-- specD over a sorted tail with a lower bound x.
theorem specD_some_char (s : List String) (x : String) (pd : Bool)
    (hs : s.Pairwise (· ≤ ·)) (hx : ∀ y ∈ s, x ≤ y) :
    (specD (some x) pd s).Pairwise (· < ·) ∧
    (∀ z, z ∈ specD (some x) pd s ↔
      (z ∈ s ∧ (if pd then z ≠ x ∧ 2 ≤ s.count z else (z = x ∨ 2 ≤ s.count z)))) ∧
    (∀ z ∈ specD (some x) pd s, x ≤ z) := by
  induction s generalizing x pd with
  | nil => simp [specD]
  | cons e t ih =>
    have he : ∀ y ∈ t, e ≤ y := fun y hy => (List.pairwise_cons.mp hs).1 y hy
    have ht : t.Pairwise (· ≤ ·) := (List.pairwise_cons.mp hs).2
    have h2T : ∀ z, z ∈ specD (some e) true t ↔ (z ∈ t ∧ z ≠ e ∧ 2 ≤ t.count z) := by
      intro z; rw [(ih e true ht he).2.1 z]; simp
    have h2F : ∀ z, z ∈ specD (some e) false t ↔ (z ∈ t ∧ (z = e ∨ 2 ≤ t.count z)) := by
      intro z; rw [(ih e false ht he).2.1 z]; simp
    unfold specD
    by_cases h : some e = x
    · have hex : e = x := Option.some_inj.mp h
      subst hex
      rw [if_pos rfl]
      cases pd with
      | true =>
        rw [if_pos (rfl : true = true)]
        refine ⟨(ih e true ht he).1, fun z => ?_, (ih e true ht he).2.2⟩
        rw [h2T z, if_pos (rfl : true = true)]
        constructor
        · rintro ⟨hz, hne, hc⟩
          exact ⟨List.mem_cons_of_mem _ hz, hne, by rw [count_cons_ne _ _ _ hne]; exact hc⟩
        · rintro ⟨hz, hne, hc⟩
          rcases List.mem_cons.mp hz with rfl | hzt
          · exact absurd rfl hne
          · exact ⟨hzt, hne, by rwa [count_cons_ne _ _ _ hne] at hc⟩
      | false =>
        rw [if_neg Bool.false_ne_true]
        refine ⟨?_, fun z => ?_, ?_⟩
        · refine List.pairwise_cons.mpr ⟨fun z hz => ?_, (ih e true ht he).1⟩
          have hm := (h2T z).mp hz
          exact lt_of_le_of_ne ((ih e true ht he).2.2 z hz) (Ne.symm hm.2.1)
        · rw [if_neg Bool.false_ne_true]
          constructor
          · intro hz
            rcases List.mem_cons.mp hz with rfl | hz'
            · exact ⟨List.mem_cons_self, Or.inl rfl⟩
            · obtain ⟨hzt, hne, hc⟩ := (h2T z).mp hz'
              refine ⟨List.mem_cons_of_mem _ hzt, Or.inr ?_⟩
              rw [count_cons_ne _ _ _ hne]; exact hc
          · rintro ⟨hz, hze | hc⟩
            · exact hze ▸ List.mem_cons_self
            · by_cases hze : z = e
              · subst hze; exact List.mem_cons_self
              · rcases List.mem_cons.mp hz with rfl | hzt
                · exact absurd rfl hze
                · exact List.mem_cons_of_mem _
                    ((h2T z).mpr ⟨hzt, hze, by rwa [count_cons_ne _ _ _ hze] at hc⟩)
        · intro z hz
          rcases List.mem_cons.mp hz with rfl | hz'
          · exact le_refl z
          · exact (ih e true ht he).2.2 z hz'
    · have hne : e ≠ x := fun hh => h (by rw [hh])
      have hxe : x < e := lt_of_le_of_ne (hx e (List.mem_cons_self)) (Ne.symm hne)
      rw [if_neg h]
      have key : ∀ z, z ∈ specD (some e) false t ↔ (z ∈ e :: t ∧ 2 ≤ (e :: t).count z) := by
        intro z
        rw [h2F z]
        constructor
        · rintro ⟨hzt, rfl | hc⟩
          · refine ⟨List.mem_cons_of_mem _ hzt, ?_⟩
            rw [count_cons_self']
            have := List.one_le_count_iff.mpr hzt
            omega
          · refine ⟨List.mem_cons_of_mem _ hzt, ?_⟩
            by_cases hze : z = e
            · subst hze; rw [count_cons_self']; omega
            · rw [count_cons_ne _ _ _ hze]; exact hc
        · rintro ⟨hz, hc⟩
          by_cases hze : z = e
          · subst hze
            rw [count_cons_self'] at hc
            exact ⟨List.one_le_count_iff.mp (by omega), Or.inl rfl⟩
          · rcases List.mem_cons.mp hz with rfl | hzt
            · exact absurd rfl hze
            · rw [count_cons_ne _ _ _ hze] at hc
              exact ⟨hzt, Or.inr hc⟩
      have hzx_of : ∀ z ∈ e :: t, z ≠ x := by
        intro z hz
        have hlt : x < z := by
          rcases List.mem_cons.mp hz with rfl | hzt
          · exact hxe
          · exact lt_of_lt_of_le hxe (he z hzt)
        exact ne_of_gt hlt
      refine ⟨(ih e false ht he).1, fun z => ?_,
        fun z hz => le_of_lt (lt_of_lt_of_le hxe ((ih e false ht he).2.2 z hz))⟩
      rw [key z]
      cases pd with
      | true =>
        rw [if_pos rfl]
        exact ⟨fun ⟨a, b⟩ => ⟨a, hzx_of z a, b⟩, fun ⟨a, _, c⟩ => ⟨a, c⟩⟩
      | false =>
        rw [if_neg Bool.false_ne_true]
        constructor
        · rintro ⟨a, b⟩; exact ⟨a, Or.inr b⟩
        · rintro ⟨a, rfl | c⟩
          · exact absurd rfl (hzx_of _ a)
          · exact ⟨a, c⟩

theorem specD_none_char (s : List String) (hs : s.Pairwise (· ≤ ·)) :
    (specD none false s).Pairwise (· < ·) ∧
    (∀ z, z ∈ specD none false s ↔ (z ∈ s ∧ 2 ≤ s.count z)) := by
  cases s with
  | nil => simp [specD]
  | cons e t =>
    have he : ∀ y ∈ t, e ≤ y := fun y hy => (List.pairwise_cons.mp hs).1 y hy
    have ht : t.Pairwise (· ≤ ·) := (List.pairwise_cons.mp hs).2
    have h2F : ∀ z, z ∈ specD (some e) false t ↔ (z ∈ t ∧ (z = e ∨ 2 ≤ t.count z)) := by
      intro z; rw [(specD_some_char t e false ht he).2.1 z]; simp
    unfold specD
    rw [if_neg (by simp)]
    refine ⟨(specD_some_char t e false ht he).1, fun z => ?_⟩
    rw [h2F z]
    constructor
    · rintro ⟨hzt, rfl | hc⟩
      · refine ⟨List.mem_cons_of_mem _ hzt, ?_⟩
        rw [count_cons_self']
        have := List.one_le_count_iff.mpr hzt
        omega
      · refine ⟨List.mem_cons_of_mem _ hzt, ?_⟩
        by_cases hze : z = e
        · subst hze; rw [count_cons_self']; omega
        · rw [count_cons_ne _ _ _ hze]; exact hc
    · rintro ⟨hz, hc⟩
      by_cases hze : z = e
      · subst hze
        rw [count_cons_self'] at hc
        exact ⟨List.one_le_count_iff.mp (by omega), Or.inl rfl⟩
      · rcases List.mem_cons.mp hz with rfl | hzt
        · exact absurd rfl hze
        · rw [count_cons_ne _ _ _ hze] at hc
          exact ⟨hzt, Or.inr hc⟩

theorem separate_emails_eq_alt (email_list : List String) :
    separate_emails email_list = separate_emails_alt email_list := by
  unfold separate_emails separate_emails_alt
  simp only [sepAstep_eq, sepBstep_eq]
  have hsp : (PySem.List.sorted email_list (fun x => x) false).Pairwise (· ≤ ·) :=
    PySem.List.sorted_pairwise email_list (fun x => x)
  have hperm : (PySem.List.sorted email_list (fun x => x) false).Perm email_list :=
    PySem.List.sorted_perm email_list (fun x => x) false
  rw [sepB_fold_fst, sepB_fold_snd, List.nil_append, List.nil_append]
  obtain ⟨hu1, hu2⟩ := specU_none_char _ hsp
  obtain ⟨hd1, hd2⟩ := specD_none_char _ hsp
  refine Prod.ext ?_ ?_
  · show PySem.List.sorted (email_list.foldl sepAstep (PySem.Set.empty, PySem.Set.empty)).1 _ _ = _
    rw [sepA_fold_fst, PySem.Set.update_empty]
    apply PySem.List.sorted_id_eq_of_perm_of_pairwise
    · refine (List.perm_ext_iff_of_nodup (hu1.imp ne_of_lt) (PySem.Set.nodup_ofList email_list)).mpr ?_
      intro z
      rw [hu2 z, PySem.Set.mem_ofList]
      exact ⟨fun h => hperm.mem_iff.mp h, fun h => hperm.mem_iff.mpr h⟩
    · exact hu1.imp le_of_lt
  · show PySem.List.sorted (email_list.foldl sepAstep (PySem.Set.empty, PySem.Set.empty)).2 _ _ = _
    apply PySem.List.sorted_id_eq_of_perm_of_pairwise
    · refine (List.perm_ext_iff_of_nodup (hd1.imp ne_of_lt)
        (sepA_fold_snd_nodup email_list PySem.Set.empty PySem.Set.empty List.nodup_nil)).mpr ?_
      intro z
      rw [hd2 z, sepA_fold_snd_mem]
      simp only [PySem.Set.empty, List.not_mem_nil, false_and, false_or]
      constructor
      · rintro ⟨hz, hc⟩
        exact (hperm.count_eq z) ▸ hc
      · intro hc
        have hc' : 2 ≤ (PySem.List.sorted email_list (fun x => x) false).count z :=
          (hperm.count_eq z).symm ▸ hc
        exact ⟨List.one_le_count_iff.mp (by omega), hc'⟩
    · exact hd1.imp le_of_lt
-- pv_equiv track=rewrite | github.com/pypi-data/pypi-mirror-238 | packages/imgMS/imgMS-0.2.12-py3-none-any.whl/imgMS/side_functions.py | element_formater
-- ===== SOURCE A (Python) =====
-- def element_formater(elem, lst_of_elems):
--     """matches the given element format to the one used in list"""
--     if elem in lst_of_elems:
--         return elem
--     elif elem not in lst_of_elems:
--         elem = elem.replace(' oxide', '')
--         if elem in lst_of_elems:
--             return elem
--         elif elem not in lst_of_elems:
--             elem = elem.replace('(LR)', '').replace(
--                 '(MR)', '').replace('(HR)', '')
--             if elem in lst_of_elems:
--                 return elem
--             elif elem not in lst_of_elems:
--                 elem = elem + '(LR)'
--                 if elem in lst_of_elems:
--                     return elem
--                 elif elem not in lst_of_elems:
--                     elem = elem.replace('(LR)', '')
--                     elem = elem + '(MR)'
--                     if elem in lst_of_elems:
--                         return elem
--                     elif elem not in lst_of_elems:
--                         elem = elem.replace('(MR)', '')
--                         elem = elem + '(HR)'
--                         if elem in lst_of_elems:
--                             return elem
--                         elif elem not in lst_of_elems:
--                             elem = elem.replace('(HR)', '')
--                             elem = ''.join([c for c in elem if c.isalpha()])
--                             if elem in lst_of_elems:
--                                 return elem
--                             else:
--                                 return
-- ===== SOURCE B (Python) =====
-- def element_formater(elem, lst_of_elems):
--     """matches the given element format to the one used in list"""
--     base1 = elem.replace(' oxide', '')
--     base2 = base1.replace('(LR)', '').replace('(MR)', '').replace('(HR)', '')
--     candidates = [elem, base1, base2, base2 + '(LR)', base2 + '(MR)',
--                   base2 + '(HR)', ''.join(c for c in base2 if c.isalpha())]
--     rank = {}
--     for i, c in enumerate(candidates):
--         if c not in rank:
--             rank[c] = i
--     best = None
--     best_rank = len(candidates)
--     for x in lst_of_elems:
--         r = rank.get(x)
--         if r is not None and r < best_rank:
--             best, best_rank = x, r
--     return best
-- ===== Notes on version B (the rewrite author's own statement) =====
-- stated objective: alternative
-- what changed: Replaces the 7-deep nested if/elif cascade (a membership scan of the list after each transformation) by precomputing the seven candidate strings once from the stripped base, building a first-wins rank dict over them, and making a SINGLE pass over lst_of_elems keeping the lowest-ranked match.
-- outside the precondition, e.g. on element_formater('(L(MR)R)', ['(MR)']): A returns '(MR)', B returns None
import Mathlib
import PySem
○ ○ ○
→ Exercise brief:
The response should hold only an exact repeat of the lines from the one with "best_rank = x, r" to the final line of the listing above.

→ Answer below:
--             best, best_rank = x, r
--     return best
-- ===== Notes on version B (the rewrite author's own statement) =====
-- stated objective: alternative
-- what changed: Replaces the 7-deep nested if/elif cascade (a membership scan of the list after each transformation) by precomputing the seven candidate strings once from the stripped base, building a first-wins rank dict over them, and making a SINGLE pass over lst_of_elems keeping the lowest-ranked match.
-- outside the precondition, e.g. on element_formater('(L(MR)R)', ['(MR)']): A returns '(MR)', B returns None
import Mathlib
import PySem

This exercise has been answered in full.